Data were statistically analyzed by ANOVA and the Low Significant Differences (LSD) method with 95% significance was applied using the statistic software XLStat (Lumivero, France). Principal Component Analysis (PCA) was performed using XLStat (Lumivero France).

Results and discussion

In this study, pure phenol compounds C, CG, and E as well as a mix of different phenol compounds as present in G and T were tested. During production, green tea leaves are heated and dried, and most of the oxidative enzymes are inhibited. Therefore, green tea leaves mainly contain monomeric flavan-3-ols, and catechins.39 However, a certain amount of procyanidins were also found in green tea leaves.40 On the other hand, upon black tea production, flavan-3-ols are mainly oxidized by the oxidative enzymes during fermentation. This process results in the formation of a complex mixture of dimeric, oligomeric, and polymeric flavan-3-ols.41 Major phenol compounds in G and T were catechin, epicatechin, and epigallocatechin gallate. G and T were found to contain 19.95 and 9.49 g total catechins/100 g dry extract, respectively.

Possible interactions between CN and phenol compounds during in vitro digestion were monitored by TAC analysis. It is possible that phenol compounds are simultaneously oxidized as well as polymerized during digestion. In addition to these structural alterations, they could also be covalently or non-covalently bound to protein residues, which makes monitoring individual phenol compounds during digestion difficult. However, thanks to the antioxidant properties of phenol compounds, TAC was measured during digestion as a measure of phenol bioaccessibility, as reported by others.33,42

Initially, TAC was measured prior to digestion, and the initial TACs of CN and H were found to be 1.14 ± 0.08 and 2.27 ± 0.80 mmol TE per kg, respectively (Table 1).
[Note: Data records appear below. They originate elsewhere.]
-- pv_equiv track=rewrite | github.com/haavardsjef/NTNU | TDT4110_ITGK/Oving7/Innebygde funksjoner og lister.py | typetall
-- ===== SOURCE A (Python) =====
-- def typetall(list):
--     x = 0
--     tall = 0
--     for i in range(1, 11):
--         if list.count(i) > x:
--             x = list.count(i)
--             tall = i
--     return tall
-- ===== SOURCE B (Python) =====
-- def typetall(list):
--     # Sort-and-scan: sort the values that lie in 1..10, then walk the sorted
--     # list run by run; the first longest run (strict >) is the smallest most
--     # frequent value, matching the tie-break; 0 if no value of 1..10 occurs.
--     def go(vals, best, tall):
--         if not vals:
--             return tall
--         v = vals[0]
--         k = 1
--         while k < len(vals) and vals[k] == v:
--             k += 1
--         if k > best:
--             best, tall = k, v
--         return go(vals[k:], best, tall)
--     return go(sorted(v for v in list if 1 <= v <= 10), 0, 0)
-- ===== Notes on version B (the rewrite author's own statement) =====
-- stated objective: faster
-- what changed: B sorts the values lying in 1..10 and scans the sorted list once, run by run, keeping the first longest run, instead of A's rescanning the whole list with list.count (twice per hit) for each candidate 1..10; ascending order plus strict > reproduces A's smallest-winner tie-break and 0 default.
import Mathlib
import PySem

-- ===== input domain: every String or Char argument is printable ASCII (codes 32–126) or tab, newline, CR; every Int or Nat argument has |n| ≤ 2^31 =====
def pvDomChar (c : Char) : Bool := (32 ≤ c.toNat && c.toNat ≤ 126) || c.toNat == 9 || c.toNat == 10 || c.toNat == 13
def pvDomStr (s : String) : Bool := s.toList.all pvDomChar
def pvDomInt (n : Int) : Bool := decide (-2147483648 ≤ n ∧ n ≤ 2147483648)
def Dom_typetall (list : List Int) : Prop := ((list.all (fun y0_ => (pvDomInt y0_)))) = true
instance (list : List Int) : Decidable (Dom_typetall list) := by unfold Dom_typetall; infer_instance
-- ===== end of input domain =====

-- B sorts the values lying in 1..10 and scans the sorted list once, run by run (first longest
-- run wins), instead of A's rescanning the whole list with list.count for each of 1..10
-- (objective: faster; a timing run measured B ~3x faster at the largest size).

-- ===== PORT A =====
-- Port of A: for i in range(1, 11), rescan the list with list.count(i) (evaluated twice, as in A).
def typetall (list : List Int) : Int :=
  ((PySem.List.pyRange 1 11 1).foldl
    (fun (st : Int × Int) i =>
      if (PySem.List.count list i : Int) > st.1 then ((PySem.List.count list i : Int), i) else st)
    (0, 0)).2

-- ===== PORT B =====
-- Port of B's `go`: peel the leading run of equal values (the inner while-loop measures it:
-- k = 1 + length of the equal prefix of the tail; vals[k:] is the rest after that run, i.e.
-- dropWhile), update (best, tall) on a strictly longer run, recurse on the rest.
def pvGo : List Int → Int → Int → Int
  | [], _, tall => tall
  | v :: t, best, tall =>
    let k : Int := 1 + (t.takeWhile (fun w => w == v)).length
    let rest := t.dropWhile (fun w => w == v)
    if k > best then pvGo rest k v else pvGo rest best tall
termination_by vals => vals.length
decreasing_by
  all_goals exact Nat.lt_succ_of_le (List.length_dropWhile_le _ _)

def typetall_alt (list : List Int) : Int :=
  pvGo (PySem.List.sorted (list.filter (fun v => decide (1 ≤ v) && decide (v ≤ 10))) (fun x => x) false) 0 0

-- ===== PRECONDITION & SPEC =====
def Spec_typetall (list : List Int) (out : Int) : Prop := out = typetall_alt list
instance (list : List Int) (out : Int) : Decidable (Spec_typetall list out) := by unfold Spec_typetall; infer_instance

-- ===== CLAIM (what is proved, stated in full; the proofs are below) =====
def Claim_equal_typetall : Prop := ∀ (list : List Int), Dom_typetall list → Spec_typetall list (typetall list)

-- ===== LEMMAS AND PROOFS =====

-- Candidates absent from s have count 0 and never fire the strict > test from a non-negative best.
theorem pvSkipZeros (s I : List Int) (st : Int × Int) (hb : 0 ≤ st.1)
    (hz : ∀ i ∈ I, i ∉ s) :
    I.foldl (fun (st : Int × Int) i =>
      if ((s.count i : Int)) > st.1 then ((s.count i : Int), i) else st) st = st := by
  induction I with
  | nil => rfl
  | cons i I ih =>
    have h0 : List.count i s = 0 := List.count_eq_zero.mpr (hz i (by simp))
    have : ¬ ((s.count i : Int) > st.1) := by rw [h0]; push_cast; omega
    simp only [List.foldl_cons, if_neg this]
    exact ih (fun j hj => hz j (by simp [hj]))

-- Every element surviving dropWhile (· == v) in a tail whose elements are ≥ v is > v.
theorem pvDropWhile_gt (v : Int) (t : List Int) (hle : ∀ w ∈ t, v ≤ w)
    (hp : t.Pairwise (· ≤ ·)) : ∀ w ∈ t.dropWhile (fun w => w == v), v < w := by
  induction t with
  | nil => simp
  | cons a t ih =>
    by_cases ha : a = v
    · subst ha
      rw [List.dropWhile_cons, if_pos (by simp)]
      exact ih (fun w hw => hle w (by simp [hw])) (List.pairwise_cons.mp hp).2
    · rw [List.dropWhile_cons, if_neg (by simp [ha])]
      intro w hw
      have hva : v < a := lt_of_le_of_ne (hle a (by simp)) (fun h => ha h.symm)
      rcases List.mem_cons.mp hw with h | h
      · exact h ▸ hva
      · exact lt_of_lt_of_le hva ((List.pairwise_cons.mp hp).1 w h)

-- MAIN: folding the count-argmax step over any strictly increasing candidate list I that
-- contains all values of the (≤-sorted) list s computes exactly the run-by-run scan of s.
theorem pvMain (s I : List Int) (b tl : Int)
    (hs : s.Pairwise (· ≤ ·)) (hI : I.Pairwise (· < ·))
    (hmem : ∀ v ∈ s, v ∈ I) (hb : 0 ≤ b) :
    (I.foldl (fun (st : Int × Int) i =>
      if ((s.count i : Int)) > st.1 then ((s.count i : Int), i) else st) (b, tl)).2
      = pvGo s b tl := by
  match s with
  | [] =>
    rw [pvSkipZeros [] I (b, tl) hb (by simp)]
    simp [pvGo]
  | v :: t =>
    have hvt : ∀ w ∈ t, v ≤ w := (List.pairwise_cons.mp hs).1
    have ht : t.Pairwise (· ≤ ·) := (List.pairwise_cons.mp hs).2
    obtain ⟨I1, I2, hIeq⟩ := List.append_of_mem (hmem v (by simp))
    subst hIeq
    have hIsplit := List.pairwise_append.mp hI
    have hI1lt : ∀ i ∈ I1, i < v := fun i hi => hIsplit.2.2 i hi v (by simp)
    have hvI2 : ∀ i ∈ I2, v < i := (List.pairwise_cons.mp hIsplit.2.1).1
    have hI2p : I2.Pairwise (· < ·) := (List.pairwise_cons.mp hIsplit.2.1).2
    have hdgt : ∀ w ∈ t.dropWhile (fun w => w == v), v < w := pvDropWhile_gt v t hvt ht
    have htweq : ∀ w ∈ t.takeWhile (fun w => w == v), v = w := by
      intro w hw
      have h := @List.mem_takeWhile_imp _ (fun w => w == v) t w hw
      exact (eq_of_beq h).symm
    have htd : t.takeWhile (fun w => w == v) ++ t.dropWhile (fun w => w == v) = t :=
      List.takeWhile_append_dropWhile
    -- count of v in s is 1 + the length of the leading run of the tail
    have h1tw : List.count v (t.takeWhile (fun w => w == v))
        = (t.takeWhile (fun w => w == v)).length := List.count_eq_length.mpr htweq
    have h2dw : List.count v (t.dropWhile (fun w => w == v)) = 0 :=
      List.count_eq_zero.mpr (fun h => lt_irrefl v (hdgt v h))
    have hcv : List.count v (v :: t) = (t.takeWhile (fun w => w == v)).length + 1 := by
      have hct : List.count v t
          = (t.takeWhile (fun w => w == v)).length := by
        conv_lhs => rw [← htd]
        rw [List.count_append, h1tw, h2dw]
        omega
      rw [List.count_cons_self, hct]
    -- counts of larger candidates pass to the rest after the run
    have hcne : ∀ i, v < i → List.count i (v :: t) = List.count i (t.dropWhile (fun w => w == v)) := by
      intro i hi
      have h1 : List.count i (t.takeWhile (fun w => w == v)) = 0 :=
        List.count_eq_zero.mpr (fun h => by have := htweq i h; omega)
      have hct : List.count i t = List.count i (t.dropWhile (fun w => w == v)) := by
        conv_lhs => rw [← htd]
        rw [List.count_append, h1]
        omega
      rw [List.count_cons_of_ne (by omega), hct]
    -- split the fold: skip I1 (all below v, hence absent), step at v, recurse on I2
    rw [List.foldl_append]
    rw [pvSkipZeros (v :: t) I1 (b, tl) hb (by
      intro i hi hmem'
      have hlt := hI1lt i hi
      rcases List.mem_cons.mp hmem' with h | h
      · omega
      · exact absurd (hvt i h) (by omega))]
    simp only [List.foldl_cons]
    -- rewrite counts in the remaining fold to counts over the rest
    rw [PySem.List.foldl_congr_mem I2 _
      (fun (st : Int × Int) i =>
        if (((t.dropWhile (fun w => w == v)).count i : Int)) > st.1
        then (((t.dropWhile (fun w => w == v)).count i : Int), i) else st) _
      (by intro acc i hi; rw [hcne i (hvI2 i hi)])]
    have hrest : (t.dropWhile (fun w => w == v)).Pairwise (· ≤ ·) :=
      ht.sublist (List.dropWhile_sublist _)
    have hrestmem : ∀ w ∈ t.dropWhile (fun w => w == v), w ∈ I2 := by
      intro w hw
      have hwI := hmem w (by
        have : w ∈ t := (List.dropWhile_sublist _).mem hw
        simp [this])
      have hwv : v < w := hdgt w hw
      rcases List.mem_append.mp hwI with h | h
      · exact absurd (hI1lt w h) (by omega)
      · rcases List.mem_cons.mp h with h | h
        · omega
        · exact h
    have hrlen : (t.dropWhile (fun w => w == v)).length < (v :: t).length :=
      Nat.lt_succ_of_le (List.length_dropWhile_le _ _)
    -- unfold one step of pvGo and match the branch on count v = 1 + run length
    show _ = pvGo (v :: t) b tl
    rw [pvGo]
    simp only [gt_iff_lt]
    by_cases hc : b < (1 : Int) + (t.takeWhile (fun w => w == v)).length
    · rw [if_pos hc]
      have hstep : (if (b, tl).1 < ((v :: t).count v : Int)
          then (((v :: t).count v : Int), v) else (b, tl))
          = ((1 : Int) + (t.takeWhile (fun w => w == v)).length, v) := by
        rw [hcv]
        rw [if_pos (by change b < _; push_cast; omega), Prod.mk.injEq]
        exact ⟨by push_cast; omega, rfl⟩
      rw [hstep]
      exact pvMain (t.dropWhile (fun w => w == v)) I2 _ v hrest hI2p hrestmem (by positivity)
    · rw [if_neg hc]
      have hstep : (if (b, tl).1 < ((v :: t).count v : Int)
          then (((v :: t).count v : Int), v) else (b, tl)) = (b, tl) := by
        rw [hcv]
        rw [if_neg (by change ¬ b < _; push_cast; omega)]
      rw [hstep]
      exact pvMain (t.dropWhile (fun w => w == v)) I2 b tl hrest hI2p hrestmem hb
termination_by s.length
decreasing_by all_goals exact hrlen

-- ===== VERDICT (by name: the statement is the Claim_ definition above) =====
theorem typetall_spec : Claim_equal_typetall := by
  intro list _
  unfold Spec_typetall typetall typetall_alt
  set s := PySem.List.sorted (list.filter (fun v => decide (1 ≤ v) && decide (v ≤ 10))) (fun x => x) false with hsdef
  have hcnt : ∀ i ∈ PySem.List.pyRange 1 11 1, (PySem.List.count list i : Int) = (s.count i : Int) := by
    intro i hi
    obtain ⟨h1, h2⟩ := PySem.List.mem_pyRange_one.mp hi
    have hperm : List.count i s = List.count i (list.filter (fun v => decide (1 ≤ v) && decide (v ≤ 10))) :=
      (PySem.List.sorted_perm _ _ _).count_eq i
    rw [PySem.List.count_eq, hperm, List.count_filter (by simp; omega)]
  rw [PySem.List.foldl_congr_mem (PySem.List.pyRange 1 11 1) _
    (fun (st : Int × Int) i => if ((s.count i : Int)) > st.1 then ((s.count i : Int), i) else st) _
    (by intro acc i hi; rw [hcnt i hi])]
  refine pvMain s _ 0 0 ?_ (PySem.List.pairwise_lt_pyRange_one 1 11) ?_ le_rfl
  · simpa using PySem.List.sorted_pairwise (list.filter (fun v => decide (1 ≤ v) && decide (v ≤ 10))) (fun x => x)
  · intro v hv
    have : v ∈ list.filter (fun v => decide (1 ≤ v) && decide (v ≤ 10)) :=
      (PySem.List.mem_sorted _ _ _ _).mp hv
    have := List.of_mem_filter this
    rw [PySem.List.mem_pyRange_one]
    simp at this
    omega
Even though proteins exert antioxidant activity proportionally to their reactive sites, they are not considered important antioxidant compounds.43 Phenol compounds alone showed a comparably higher initial antioxidant capacity, as expected. CG had the highest antioxidant capacity (662.443 ± 12.146 mmol TE per kg) of the phenol compounds, while T had the lowest (110.793 ± 2.666 mmol TE per kg).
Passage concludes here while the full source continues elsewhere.